Alicia se enrolou na toalha e saiu apressada do banheiro. Assim que abriu a porta deu de cara com Matheus enfurecido. Se perguntando como ele havia entrado ali.

— O que você pensa que está fazendo? - Ele questionou ela com raiva.

— O que você pensa que esta fazendo? Como entrou aqui? - Perguntou enfurecida.

— A porta estava aberta. Mas você precisa me explicar o que está fazendo Alicia. - Ele tentou se aproximar dela pegando em suas mãos, mas ela recuou.

— Eu irei criar essa criança longe de tudo isso.
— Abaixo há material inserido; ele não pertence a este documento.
-- combined invariant of B's state against A's merged_groups list
def pvInv (ms : List (List Int)) (st : List (List Int) × List (PySem.Set Int) × PySem.Dict Int Int) : Prop :=
  st.1 = ms ∧ st.2.1 = ms.map PySem.Set.ofList ∧ pvDinv ms st.2.2

-- the overlap-branch fold of B, related to pvExtendA, with the dict invariant threaded through
theorem pvExtendFold (jn : Nat) (ms : List (List Int)) (hn : jn < ms.length) (g : List Int) :
    ∀ (g1 : List Int) (d : PySem.Dict Int Int),
      pvDinv (ms.set jn g1) d →
      (g.foldl (pvAbsorbB (jn : Int)) (g1, PySem.Set.ofList g1, d)).1 = pvExtendA g1 g ∧
      (g.foldl (pvAbsorbB (jn : Int)) (g1, PySem.Set.ofList g1, d)).2.1 =
        PySem.Set.ofList (pvExtendA g1 g) ∧
      pvDinv (ms.set jn (pvExtendA g1 g))
        (g.foldl (pvAbsorbB (jn : Int)) (g1, PySem.Set.ofList g1, d)).2.2 := by
  induction g with
  | nil =>
    intro g1 d hd
    exact ⟨rfl, rfl, hd⟩
  | cons x g ih =>
    intro g1 d hd
    simp only [List.foldl_cons, pvAbsorbB]
    by_cases hx : x ∈ g1
    · have hc : (PySem.Set.ofList g1).contains x = true := by
        rw [PySem.Set.contains_iff, PySem.Set.mem_ofList]
        exact hx
      rw [if_pos hc]
      have hE : pvExtendA g1 (x :: g) = pvExtendA g1 g := by
        simp [pvExtendA, hx]
      rw [hE]
      exact ih g1 d hd
    · have hc : ¬ ((PySem.Set.ofList g1).contains x = true) := by
        rw [PySem.Set.contains_iff, PySem.Set.mem_ofList]
        exact hx
      rw [if_neg hc]
      have hE : pvExtendA g1 (x :: g) = pvExtendA (g1 ++ [x]) g := by
        simp [pvExtendA, hx]
      -- the new dict after absorbing x
      have hlen : jn < (ms.set jn g1).length := by simpa using hn
      have hgd : (ms.set jn g1).getD jn [] = g1 := by
        rw [List.getD_eq_getElem _ _ hlen]
        simp
      have hset2 : ∀ h' : List Int, (ms.set jn g1).set jn h' = ms.set jn h' :=
        fun h' => by rw [List.set_set]
      have hd' : pvDinv (ms.set jn (g1 ++ [x]))
          (match d.get? x with
            | some k => if (jn : Int) < k then d.insert x (jn : Int) else d
            | none => d.insert x (jn : Int)) := by
        intro e
        by_cases he : e = x
        · subst he
          have hfx : pvFidx [e] (ms.set jn (g1 ++ [e])) =
              pvOmin (pvFidx [e] (ms.set jn g1)) (some jn) := by
            have h0 := pvFidx_set_append_self e (ms.set jn g1) hlen
            rw [hgd, hset2 (g1 ++ [e])] at h0
            exact h0
          rw [hfx, hd e]
          cases hf : pvFidx [e] (ms.set jn g1) with
          | none =>
            simp only [Option.map_none, PySem.Dict.get?_insert_self]
            rfl
          | some k =>
            simp only [Option.map_some]
            by_cases hk : jn < k
            · rw [if_pos (show (jn : Int) < Int.ofNat k by
                  simp only [Int.ofNat_eq_natCast]; exact_mod_cast hk),
                PySem.Dict.get?_insert_self]
              have hmin : min k jn = jn := by omega
              simp only [pvOmin, hmin, Option.map_some, Int.ofNat_eq_natCast]
            · rw [if_neg (show ¬ (jn : Int) < Int.ofNat k by
                  simp only [Int.ofNat_eq_natCast]; exact_mod_cast hk), hd e, hf]
              have hmin : min k jn = k := by omega
              simp only [pvOmin, hmin]
        · have hfx : pvFidx [e] (ms.set jn (g1 ++ [x])) = pvFidx [e] (ms.set jn g1) := by
            rw [← hset2 (g1 ++ [x]), pvFidx_set_congr_ne he, hset2]
          rw [hfx]
          cases d.get? x with
          | none =>
            show (d.insert x (jn : Int)).get? e = Option.map Int.ofNat (pvFidx [e] (ms.set jn g1))
            rw [PySem.Dict.get?_insert_of_ne d _ he, hd e]
          | some k =>
            show (if (jn : Int) < k then d.insert x (jn : Int) else d).get? e =
              Option.map Int.ofNat (pvFidx [e] (ms.set jn g1))
            by_cases hk : (jn : Int) < k
            · rw [if_pos hk, PySem.Dict.get?_insert_of_ne d _ he, hd e]
            · rw [if_neg hk, hd e]
      have := ih (g1 ++ [x])
        (match d.get? x with
          | some k => if (jn : Int) < k then d.insert x (jn : Int) else d
          | none => d.insert x (jn : Int)) hd'
      rw [hE, PySem.Set.ofList_append_singleton] at *
      exact this
theorem pvStep_inv (next : List (List Int)) (n i j : Nat) (g : Nat → Nat → List Int)
    (m : List (List (List Int))) (hi : i < n) (hj : j < n) (hij : i ≤ j)
    (hInv : pvInv n g m) :
    pvInv n (fun a b => if (a = j ∧ b = i) ∨ (a = i ∧ b = j) then pvVal next a b else g a b)
      (pvStep next i j m) := by
  obtain ⟨hL, hR, hC⟩ := hInv
  have hpv1 : pvVal next j i = (get_shortest_path_A ((i : Int)) ((j : Int)) next).reverse := by
    rcases Nat.lt_or_ge i j with h | h
    · simp [pvVal, Nat.not_lt_of_lt h, h]
    · have hji : i = j := Nat.le_antisymm hij h
      rw [← hji]
      simp [pvVal]
  have hpv2 : i ≠ j → pvVal next i j = get_shortest_path_A ((i : Int)) ((j : Int)) next := by
    intro hne
    have h : i < j := Nat.lt_of_le_of_ne hij hne
    simp [pvVal, h]
  have hL' : (m.set i ((m.getD i []).set j
      (get_shortest_path_A ((i : Int)) ((j : Int)) next))).length = n := by simp [hL]
  refine ⟨by simp [pvStep, hL], ?_, ?_⟩
  · intro a ha
    by_cases haj : a = j
    · rw [haj, pvStep, pv_getD_set_eq _ _ _ _ (by rw [hL']; exact hj), List.length_set]
      by_cases hji : j = i
      · rw [hji, pv_getD_set_eq _ _ _ _ (by rw [hL]; exact hi), List.length_set]
        exact hR i hi
      · rw [pv_getD_set_ne _ _ _ _ _ (fun h => hji h.symm)]
        exact hR j hj
    · rw [pvStep, pv_getD_set_ne _ _ _ _ _ (fun h => haj h.symm)]
      by_cases hai : a = i
      · rw [hai, pv_getD_set_eq _ _ _ _ (by rw [hL]; exact hi), List.length_set]
        exact hR i hi
      · rw [pv_getD_set_ne _ _ _ _ _ (fun h => hai h.symm)]
        exact hR a ha
  · intro a ha b hb
    dsimp only
    by_cases haj : a = j
    · rw [haj, pvStep, pv_getD_set_eq _ _ _ _ (by rw [hL']; exact hj)]
      by_cases hbi : b = i
      · have hlen : i < ((m.set i ((m.getD i []).set j
            (get_shortest_path_A ((i : Int)) ((j : Int)) next))).getD j []).length := by
          by_cases hji : j = i
          · rw [hji, pv_getD_set_eq _ _ _ _ (by rw [hL]; exact hi), List.length_set,
              hR i hi]
            exact hi
          · rw [pv_getD_set_ne _ _ _ _ _ (fun h => hji h.symm), hR j hj]
            exact hi
        rw [hbi, pv_getD_set_eq _ _ _ _ hlen]
        rw [if_pos (Or.inl ⟨rfl, rfl⟩), hpv1]
      · rw [pv_getD_set_ne _ _ _ _ _ (fun h => hbi h.symm)]
        have hcond : ¬ ((j = j ∧ b = i) ∨ (j = i ∧ b = j)) := by
          rintro (⟨_, h2⟩ | ⟨h2, h3⟩)
          · exact hbi h2
          · exact hbi (h3.trans h2)
        rw [if_neg hcond]
        by_cases hji : j = i
        · rw [hji, pv_getD_set_eq _ _ _ _ (by rw [hL]; exact hi),
            pv_getD_set_ne _ _ _ _ _ (fun h => hbi h.symm), hC i hi b hb]
        · rw [pv_getD_set_ne _ _ _ _ _ (fun h => hji h.symm), hC j hj b hb]
    · rw [pvStep, pv_getD_set_ne _ _ _ _ _ (fun h => haj h.symm)]
      by_cases hai : a = i
      · rw [hai, pv_getD_set_eq _ _ _ _ (by rw [hL]; exact hi)]
        by_cases hbj : b = j
        · rw [hbj, pv_getD_set_eq _ _ _ _ (by rw [hR i hi]; exact hj)]
          have hij' : i ≠ j := fun h => haj (hai.trans h)
          rw [if_pos (Or.inr ⟨rfl, rfl⟩), hpv2 hij']
        · rw [pv_getD_set_ne _ _ _ _ _ (fun h => hbj h.symm), hC i hi b hb]
          have hcond : ¬ ((i = j ∧ b = i) ∨ (i = i ∧ b = j)) := by
            rintro (⟨h1, _⟩ | ⟨_, h2⟩)
            · exact haj (hai.trans h1)
            · exact hbj h2
          rw [if_neg hcond]
      · rw [pv_getD_set_ne _ _ _ _ _ (fun h => hai h.symm), hC a ha b hb]
        have hcond : ¬ ((a = j ∧ b = i) ∨ (a = i ∧ b = j)) := by
          rintro (⟨h1, _⟩ | ⟨h1, _⟩)
          · exact haj h1
          · exact hai h1
        rw [if_neg hcond]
Ele não pode ter o futuro dele decidido já. - Ela levou a mão ao ventre como se quisesse passar a mensagem de que tudo ficaria bem ao filho.

— Isso é loucura. - Ele sussurrou. - Mas eu concordo com você.

Alicia o olhou confusa. Com certeza não esperava aquela resposta dele.

— Por que?

— Eu percebi que eles sempre me manipularam para fazer as coisas conforme o planejado.

— Mas Felipe não sabia de nada. - Alicia argumentou.

— Mas a gente sabia. E fomos enfáticos em ajudar, aconselhar. Aquela senhora me ajudou de várias formas ao longo da minha vida. Ajudou minha mãe. A gente provavelmente ajudou o Henrique entrar na Academia e me aconselhar a segui-lo. Eu sinto que tudo foi uma mentira, nunca fui eu que quis. - Matheus desabafou.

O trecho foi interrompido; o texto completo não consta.